Find the limit of the following sequence.
\[
{\left(\frac{(n^{2} + 2n + 1)^{n}}
{n^{2n}} \right)}_{n=1}^{\infty }
\]
Hint: The limit of the sequence \({\bigl ({\bigl (1 + \frac{1}
{n}\bigr )}^{n}\bigr )}_{n=1}^{\infty }\)
is the Euler number \(\mathrm{e}\).
Find the limit of the following sequence.
\[
{\left({\Bigl (\frac{\root{n}\of{2}}
{n} + \root{n}\of{2}\Bigr )}^{n}\right)}_{
n=1}^{\infty }
\]
Hint: The limit of the sequence \({\bigl ({\bigl (1 + \frac{1}
{n}\bigr )}^{n}\bigr )}_{n=1}^{\infty }\)
is the Euler number \(\mathrm{e}\).
Find the limit of the following sequence.
\[
{\left({\Bigl (\frac{2n + 1}
{n} \Bigr )}^{n}\right)}_{
n=1}^{\infty }
\]
Hint: The limit of the sequence \({\bigl ({\bigl (1 + \frac{1}
{n}\bigr )}^{n}\bigr )}_{n=1}^{\infty }\)

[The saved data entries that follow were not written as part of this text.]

-- pv_equiv track=rewrite | github.com/JonathanBeltranNeri/IA-P2 | Lógica/Lógica Proposicional/007_Backtracking.py | buscar_camino
-- ===== SOURCE A (Python) =====
-- grafo = {
--     "inicio": ["tren", "camion"],
--     "tren": ["estacion_tren"],
--     "camion": ["terminal_camion"],
--     "estacion_tren": ["destino"],
--     "terminal_camion": ["destino"],
--     "destino": []
-- }
--
-- def buscar_camino(estado_actual, objetivo, camino=[]):
--     camino = camino + [estado_actual]
--     if estado_actual == objetivo:
--         return camino
--     if estado_actual not in grafo:
--         return None
--     for siguiente in grafo[estado_actual]:
--         if siguiente not in camino:
--             nuevo_camino = buscar_camino(siguiente, objetivo, camino)
--             if nuevo_camino:
--                 return nuevo_camino
--     return None
-- ===== SOURCE B (Python) =====
-- grafo = {
--     "inicio": ["tren", "camion"],
--     "tren": ["estacion_tren"],
--     "camion": ["terminal_camion"],
--     "estacion_tren": ["destino"],
--     "terminal_camion": ["destino"],
--     "destino": []
-- }
--
-- def buscar_camino(estado_actual, objetivo, camino=[]):
--     # iterative DFS with an explicit stack of (node, path-so-far) frames
--     stack = [(estado_actual, camino)]
--     while stack:
--         nodo, path = stack.pop()
--         nuevo_camino = path + [nodo]
--         if nodo == objetivo:
--             return nuevo_camino
--         if nodo not in grafo:
--             continue
--         # push in reverse so the first neighbour is explored first
--         for siguiente in reversed(grafo[nodo]):
--             if siguiente not in nuevo_camino:
--                 stack.append((siguiente, nuevo_camino))
--     return None
-- ===== Notes on version B (the rewrite author's own statement) =====
-- stated objective: alternative
-- what changed: Recursive backtracking DFS replaced by an iterative DFS with an explicit stack of (node, path) frames, neighbours pushed in reverse so the first-found path is identical.
import Mathlib
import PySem

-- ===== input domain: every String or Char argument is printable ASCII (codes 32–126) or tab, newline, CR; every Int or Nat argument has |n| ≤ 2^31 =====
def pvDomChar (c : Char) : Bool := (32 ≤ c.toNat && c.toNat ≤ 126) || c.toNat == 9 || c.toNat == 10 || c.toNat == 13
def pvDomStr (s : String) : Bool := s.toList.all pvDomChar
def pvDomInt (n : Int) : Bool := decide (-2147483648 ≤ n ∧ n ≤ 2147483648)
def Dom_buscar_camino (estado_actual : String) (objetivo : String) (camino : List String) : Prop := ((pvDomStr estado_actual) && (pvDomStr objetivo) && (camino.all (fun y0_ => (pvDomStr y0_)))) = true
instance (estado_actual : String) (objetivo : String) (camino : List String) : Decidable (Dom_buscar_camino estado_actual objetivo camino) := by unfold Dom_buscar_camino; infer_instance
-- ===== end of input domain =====

-- B replaces A's recursive backtracking DFS by an iterative DFS over an explicit stack of
-- (node, path) frames; neighbours are pushed so the first neighbour is explored first,
-- hence the same path (or None) is returned.  Objective: alternative decomposition.

-- ===== PORT A =====

-- the module constant `grafo`
def pvGrafo : PySem.Dict String (List String) :=
  PySem.Dict.mk [("inicio", ["tren", "camion"]), ("tren", ["estacion_tren"]),
    ("camion", ["terminal_camion"]), ("estacion_tren", ["destino"]),
    ("terminal_camion", ["destino"]), ("destino", [])]

-- the six keys of `grafo`
def pvNodes : List String :=
  ["inicio", "tren", "camion", "estacion_tren", "terminal_camion", "destino"]

-- termination measure: number of graph nodes not yet on the path
def pvMissing (camino : List String) : Nat :=
  (pvNodes.filter (fun k => decide (k ∉ camino))).length

-- lookup in `grafo` always yields a list of graph nodes, at most 6 of them
theorem pvGrafo_get?_spec (s : String) (l : List String)
    (h : PySem.Dict.get? pvGrafo s = some l) :
    (∀ c ∈ l, c ∈ pvNodes) ∧ l.length ≤ 6 := by
  simp only [pvGrafo, PySem.Dict.get?_mk_cons, beq_iff_eq] at h
  split_ifs at h
  · cases h; exact ⟨by decide, by decide⟩
  · cases h; exact ⟨by decide, by decide⟩
  · cases h; exact ⟨by decide, by decide⟩
  · cases h; exact ⟨by decide, by decide⟩
  · cases h; exact ⟨by decide, by decide⟩
  · cases h; exact ⟨by decide, by decide⟩
  · simp [PySem.Dict.get?] at h

-- generic: filtering with a stronger predicate gives a shorter list
theorem pv_filter_le (L : List String) (p q : String → Bool) (himp : ∀ x, q x = true → p x = true) :
    (L.filter q).length ≤ (L.filter p).length := by
  induction L with
  | nil => simp
  | cons x xs ih =>
    simp only [List.filter_cons]
    by_cases hq : q x = true
    · simp [hq, himp x hq]; omega
    · simp only [hq, Bool.false_eq_true, if_false]
      by_cases hp : p x = true
      · simp [hp]; omega
      · simp [hp]; omega

theorem pv_filter_lt (L : List String) (camino : List String) (c : String)
    (hcL : c ∈ L) (hc : c ∉ camino) :
    (L.filter (fun k => decide (k ∉ camino ++ [c]))).length
      < (L.filter (fun k => decide (k ∉ camino))).length := by
  have himp : ∀ x, (decide (x ∉ camino ++ [c])) = true → (decide (x ∉ camino)) = true := by
    intro x hx; simp at hx ⊢; exact fun h => (hx.1 h).elim
  induction L with
  | nil => simp at hcL
  | cons x xs ih =>
    simp only [List.filter_cons]
    rcases List.mem_cons.mp hcL with rfl | hx
    · have h1 : (decide (c ∉ camino ++ [c])) = false := by simp
      have h2 : (decide (c ∉ camino)) = true := by simp [hc]
      simp only [h1, h2, Bool.false_eq_true, if_false, if_true, List.length_cons]
      exact Nat.lt_succ_of_le (pv_filter_le xs _ _ himp)
    · have := ih hx
      cases hqx : (decide (x ∉ camino ++ [c])) with
      | true => simp only [himp x hqx, if_true, List.length_cons]; omega
      | false =>
        simp only [Bool.false_eq_true, if_false]
        cases hpx : (decide (x ∉ camino)) with
        | true => simp only [if_true, List.length_cons]; omega
        | false => simp only [Bool.false_eq_true, if_false]; omega

theorem pvMissing_append_lt (camino : List String) (c : String)
    (hmem : c ∈ pvNodes) (hnot : c ∉ camino) :
    pvMissing (camino ++ [c]) < pvMissing camino :=
  pv_filter_lt pvNodes camino c hmem hnot

-- Port of A.  The recursion is A's: add estado to camino, return it if it is the goal,
-- fail if estado is not a graph key, otherwise try the neighbours in order, recursing on
-- the ones not already on the path and returning the first truthy result.
-- pvA_loop carries an extra Prop argument (erased) used only to justify termination.
mutual
def pvA_buscar (estado objetivo : String) (camino : List String) : Option (List String) :=
  let camino2 := camino ++ [estado]
  if estado = objetivo then some camino2
  else
    match h : PySem.Dict.get? pvGrafo estado with
    | none => none
    | some vecinos => pvA_loop objetivo camino2 vecinos ((pvGrafo_get?_spec _ _ h).1) ((pvGrafo_get?_spec _ _ h).2)
termination_by (pvMissing (camino ++ [estado]), 7)
decreasing_by
  exact Prod.Lex.right _ (by have := (pvGrafo_get?_spec _ _ h).2; omega)

def pvA_loop (objetivo : String) (camino : List String) (vecinos : List String)
    (hv : ∀ c ∈ vecinos, c ∈ pvNodes) (hl : vecinos.length ≤ 6) : Option (List String) :=
  match vecinos with
  | [] => none
  | s :: rest =>
    if hs : s ∈ camino then
      pvA_loop objetivo camino rest (fun c hc => hv c (List.mem_cons_of_mem _ hc)) (by simp at hl ⊢; omega)
    else
      match pvA_buscar s objetivo camino with
      | some p =>
        if p = [] then pvA_loop objetivo camino rest (fun c hc => hv c (List.mem_cons_of_mem _ hc)) (by simp at hl ⊢; omega)
        else some p
      | none => pvA_loop objetivo camino rest (fun c hc => hv c (List.mem_cons_of_mem _ hc)) (by simp at hl ⊢; omega)
termination_by (pvMissing camino, vecinos.length)
decreasing_by
  all_goals first
    | exact Prod.Lex.left _ _ (pvMissing_append_lt camino s (hv s List.mem_cons_self) hs)
    | exact Prod.Lex.right _ (by simp)
end



-- ===== PORT B =====

def pvB_loop (objetivo : String) (stack : List (String × List String)) : Option (List String) :=
  match stack with
  | [] => none
  | (nodo, path) :: rest =>
    let nuevo := path ++ [nodo]
    if nodo = objetivo then some nuevo
    else
      match h : PySem.Dict.get? pvGrafo nodo with
      | none => pvB_loop objetivo rest
      | some vecinos =>
          pvB_loop objetivo (((vecinos.filter (fun s => decide (s ∉ nuevo))).map (fun s => (s, nuevo))) ++ rest)
termination_by (stack.map (fun f => 7 ^ (pvMissing (f.2 ++ [f.1]) + 1))).sum
decreasing_by
  · simp only [List.map_cons, List.sum_cons]
    have : 1 ≤ 7 ^ (pvMissing (path ++ [nodo]) + 1) := Nat.one_le_pow _ _ (by omega)
    omega
  · simp only [List.map_cons, List.sum_cons, List.map_append, List.sum_append, List.map_map]
    have hspec := pvGrafo_get?_spec _ _ h
    set L := vecinos.filter (fun s => decide (s ∉ path ++ [nodo])) with hL
    have hbound : ∀ x ∈ L.map ((fun f => 7 ^ (pvMissing (f.2 ++ [f.1]) + 1)) ∘ (fun s => (s, path ++ [nodo]))),
        x ≤ 7 ^ (pvMissing (path ++ [nodo])) := by
      intro x hx
      rcases List.mem_map.mp hx with ⟨c, hc, rfl⟩
      have hc1 : c ∈ vecinos := List.mem_of_mem_filter hc
      have hc2 : c ∉ path ++ [nodo] := by have := List.of_mem_filter hc; simpa using this
      have hlt := pvMissing_append_lt (path ++ [nodo]) c (hspec.1 c hc1) hc2
      simp only [Function.comp]
      exact Nat.pow_le_pow_right (by omega) (by omega)
    have hsum := List.sum_le_card_nsmul _ _ hbound
    have hlen : (L.map ((fun f => 7 ^ (pvMissing (f.2 ++ [f.1]) + 1)) ∘ (fun s => (s, path ++ [nodo])))).length ≤ 6 := by
      simpa [hL] using le_trans (List.length_filter_le _ _) hspec.2
    have hpow : 6 * 7 ^ (pvMissing (path ++ [nodo])) < 7 ^ (pvMissing (path ++ [nodo]) + 1) := by
      rw [pow_succ]
      have : 1 ≤ 7 ^ (pvMissing (path ++ [nodo])) := Nat.one_le_pow _ _ (by omega)
      omega
    have h6 : (L.map ((fun f => 7 ^ (pvMissing (f.2 ++ [f.1]) + 1)) ∘ (fun s => (s, path ++ [nodo])))).length
        * 7 ^ (pvMissing (path ++ [nodo])) ≤ 6 * 7 ^ (pvMissing (path ++ [nodo])) :=
      Nat.mul_le_mul_right _ hlen
    simp only [smul_eq_mul] at hsum
    omega

def buscar_camino (estado_actual : String) (objetivo : String) (camino : List String) : Option (List String) :=
  pvA_buscar estado_actual objetivo camino

def buscar_camino_alt (estado_actual : String) (objetivo : String) (camino : List String) : Option (List String) :=
  pvB_loop objetivo [(estado_actual, camino)]

-- ===== PRECONDITION & SPEC =====
def Spec_buscar_camino (estado_actual : String) (objetivo : String) (camino : List String) (out : Option (List String)) : Prop := out = buscar_camino_alt estado_actual objetivo camino
instance (estado_actual : String) (objetivo : String) (camino : List String) (out : Option (List String)) : Decidable (Spec_buscar_camino estado_actual objetivo camino out) := by unfold Spec_buscar_camino; infer_instance

-- ===== CLAIM (what is proved, stated in full; the proofs are below) =====
def Claim_equal_buscar_camino : Prop := ∀ (estado_actual : String) (objetivo : String) (camino : List String), Dom_buscar_camino estado_actual objetivo camino → Spec_buscar_camino estado_actual objetivo camino (buscar_camino estado_actual objetivo camino)

-- ===== LEMMAS AND PROOFS =====

def pvOr (x : Option (List String)) (acc : Option (List String)) : Option (List String) :=
  match x with
  | some l => if l = [] then acc else some l
  | none => acc

theorem pvA_loop_some_ne (objetivo : String) (camino : List String) (vecinos : List String)
    (hv : ∀ c ∈ vecinos, c ∈ pvNodes) (hl : vecinos.length ≤ 6) (l : List String)
    (h : pvA_loop objetivo camino vecinos hv hl = some l) : l ≠ [] := by
  induction vecinos with
  | nil => rw [pvA_loop.eq_def] at h; simp at h
  | cons s rest ih =>
    rw [pvA_loop.eq_def] at h
    simp only at h
    split_ifs at h with hs
    · exact ih _ _ h
    · revert h
      split
      · next p hp =>
        split_ifs with hpe
        · exact fun h => ih _ _ h
        · intro h; injection h with h; subst h; exact hpe
      · exact fun h => ih _ _ h

theorem pvA_buscar_some_ne (estado objetivo : String) (camino : List String) (l : List String)
    (h : pvA_buscar estado objetivo camino = some l) : l ≠ [] := by
  rw [pvA_buscar.eq_def] at h
  simp only at h
  split_ifs at h with he
  · injection h with h; subst h; simp
  · revert h
    split
    · exact fun h => by simp at h
    · exact fun h => pvA_loop_some_ne _ _ _ _ _ _ h

theorem pvA_loop_eq_foldr (objetivo : String) (camino : List String) (vecinos : List String)
    (hv : ∀ c ∈ vecinos, c ∈ pvNodes) (hl : vecinos.length ≤ 6) (acc : Option (List String)) :
    (vecinos.filter (fun s => decide (s ∉ camino))).foldr
      (fun c a => pvOr (pvA_buscar c objetivo camino) a) acc
    = pvOr (pvA_loop objetivo camino vecinos hv hl) acc := by
  induction vecinos with
  | nil => rw [pvA_loop.eq_def]; simp [pvOr]
  | cons s rest ih =>
    rw [pvA_loop.eq_def]
    simp only
    by_cases hs : s ∈ camino
    · have hd : (decide (s ∉ camino)) = false := by simp [hs]
      simp only [List.filter_cons, hd, Bool.false_eq_true, if_false, dif_pos hs]
      exact ih _ _
    · have hd : (decide (s ∉ camino)) = true := by simp [hs]
      simp only [List.filter_cons, hd, if_true, List.foldr_cons, dif_neg hs]
      split
      · next p hp =>
        by_cases hpe : p = []
        · simp only [pvOr, hp, hpe, if_true]
          exact ih _ _
        · simp [pvOr, hp, hpe]
      · next hp =>
        simp only [pvOr, hp]
        exact ih _ _

theorem pvB_loop_eq_foldr (objetivo : String) (stack : List (String × List String)) :
    pvB_loop objetivo stack
    = stack.foldr (fun f a => pvOr (pvA_buscar f.1 objetivo f.2) a) none := by
  induction stack using pvB_loop.induct objetivo with
  | case1 => rw [pvB_loop.eq_def]; rfl
  | case2 path rest =>
    rw [pvB_loop.eq_def]
    simp only [if_true, List.foldr_cons]
    rw [pvA_buscar.eq_def]
    simp only [if_true, pvOr]
    have hne : path ++ [objetivo] ≠ [] := by simp
    simp [hne]
  | case3 nodo path rest hobj h ih =>
    rw [pvB_loop.eq_def]
    simp only [hobj, if_false, List.foldr_cons]
    rw [pvA_buscar.eq_def]
    simp only [hobj, if_false]
    split
    · next h' => rw [ih]; simp [pvOr]
    · next vecinos h' => rw [h] at h'; cases h'
  | case4 nodo path rest nuevo hobj vecinos h ih =>
    rw [pvB_loop.eq_def]
    simp only [hobj, if_false, List.foldr_cons]
    split
    · next h' => rw [h] at h'; cases h'
    · next vecinos' h' =>
      rw [h] at h'; injection h' with h'; subst h'
      rw [pvA_buscar.eq_def]
      simp only [hobj, if_false]
      split
      · next h'' => rw [h] at h''; cases h''
      · next vecinos'' h'' =>
        rw [h] at h''; injection h'' with h''; subst h''
        rw [ih, List.foldr_append, List.foldr_map, pvA_loop_eq_foldr]


-- ===== VERDICT (by name: the statement is the Claim_ definition above) =====
theorem buscar_camino_spec : Claim_equal_buscar_camino := by
  intro estado_actual objetivo camino _
  unfold Spec_buscar_camino buscar_camino buscar_camino_alt
  rw [pvB_loop_eq_foldr]
  simp only [List.foldr_cons, List.foldr_nil]
  cases h : pvA_buscar estado_actual objetivo camino with
  | none => simp [pvOr]
  | some l =>
    have := pvA_buscar_some_ne _ _ _ _ h
    simp [pvOr, this]
-- pv_equiv track=rewrite | github.com/srikanrk/aws-wa-sagemaker-mcp | awslabs/sagemaker_wa_mcp_server/report_generator.py | _resource_type_from_name
-- ===== SOURCE A (Python) =====
-- def _resource_type_from_name(name: str) -> tuple[str, str]:
--     """Extract resource type and clean name from a resource identifier.
--
--     Args:
--         name: Resource name, possibly prefixed with type (e.g., 'endpoint/my-ep')
--
--     Returns:
--         Tuple of (type_label, clean_name)
--     """
--     type_map = {
--         'endpoint': ('Endpoint', 'endpoints'),
--         'training_job': ('Training Job', 'jobs'),
--         'notebook': ('Notebook', 'notebook-instances'),
--         'model': ('Model', 'models'),
--     }
--     for prefix, (label, _) in type_map.items():
--         if name.startswith(f'{prefix}/'):
--             return label, name[len(prefix) + 1 :]
--     return 'Resource', name
-- ===== SOURCE B (Python) =====
-- # Character-level trie/DFA walk: a flat transition table is built once from the
-- # prefix words, then the name is scanned a single character at a time; no
-- # per-prefix startswith test and no string comparison of the head part.
-- _TRANS = {}
-- _ACCEPT = {}
-- _n = 1
-- for _word, _label in [
--     ('endpoint', 'Endpoint'),
--     ('training_job', 'Training Job'),
--     ('notebook', 'Notebook'),
--     ('model', 'Model'),
-- ]:
--     _s = 0
--     for _ch in _word:
--         _t = _TRANS.get((_s, _ch))
--         if _t is None:
--             _t = _n
--             _TRANS[(_s, _ch)] = _t
--             _n += 1
--         _s = _t
--     _ACCEPT[_s] = _label
--
--
-- def _resource_type_from_name(name: str) -> tuple[str, str]:
--     """Extract resource type and clean name from a resource identifier."""
--     s = 0
--     for i, ch in enumerate(name):
--         if ch == '/':
--             label = _ACCEPT.get(s)
--             if label is not None:
--                 return label, name[i + 1:]
--             break
--         t = _TRANS.get((s, ch))
--         if t is None:
--             break
--         s = t
--     return 'Resource', name
-- ===== Notes on version B (the rewrite author's own statement) =====
-- stated objective: alternative
-- what changed: A tests name.startswith for each entry of the type map; B builds a flat trie/DFA transition table from the prefix words once at module level and resolves the name with a single character-by-character state walk, accepting when it reads the separator character in an accepting state.
import Mathlib
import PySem

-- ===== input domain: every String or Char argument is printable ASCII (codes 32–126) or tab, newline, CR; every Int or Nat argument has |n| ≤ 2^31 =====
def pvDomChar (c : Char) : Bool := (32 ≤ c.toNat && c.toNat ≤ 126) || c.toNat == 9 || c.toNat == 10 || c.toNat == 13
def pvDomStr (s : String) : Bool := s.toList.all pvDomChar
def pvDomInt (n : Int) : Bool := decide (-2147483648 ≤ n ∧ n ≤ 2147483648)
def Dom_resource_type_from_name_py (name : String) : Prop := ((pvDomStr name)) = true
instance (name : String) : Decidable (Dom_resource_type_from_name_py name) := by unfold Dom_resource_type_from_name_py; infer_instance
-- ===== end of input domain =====

-- B replaces A's per-prefix startswith scan by a single character-level walk of a precomputed trie/DFA transition table (alternative algorithm; same behaviour).


set_option maxRecDepth 8192

-- ===== PORT A =====
def pvTypeMapA : PySem.Dict String (String × String) :=
  ((((PySem.Dict.empty).insert "endpoint" ("Endpoint", "endpoints")).insert
      "training_job" ("Training Job", "jobs")).insert
      "notebook" ("Notebook", "notebook-instances")).insert
      "model" ("Model", "models")

-- A's for-loop with early return: scan the dict items in order
def pvScanA (name : String) : List (String × (String × String)) → Option (String × String)
  | [] => none
  | (p, lv) :: rest =>
      if PySem.Str.startswith name (p ++ "/") then
        some (lv.1, PySem.Str.slice name (some (PySem.Str.len p + 1)) none)
      else pvScanA name rest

is the Euler number \(\mathrm{e}\).
Consider the convergent sequence
\[
\left ( \frac{5 - n}
{2n - 1}\right )_{n=1}^{\infty }
\]
and its limit \(L\).
Find the index of the first term of the sequence which differs from
\(L\) by less
than \(\frac{1}
{100}\).
Consider the sequence
\[
\left (\frac{(-1)^{n}}
{n} + 3\right )_{n=1}^{\infty }
\]
and its limit \(L\). How many terms
of the sequence differ from \(L\)
by more than \(\frac{1}
{50}\)?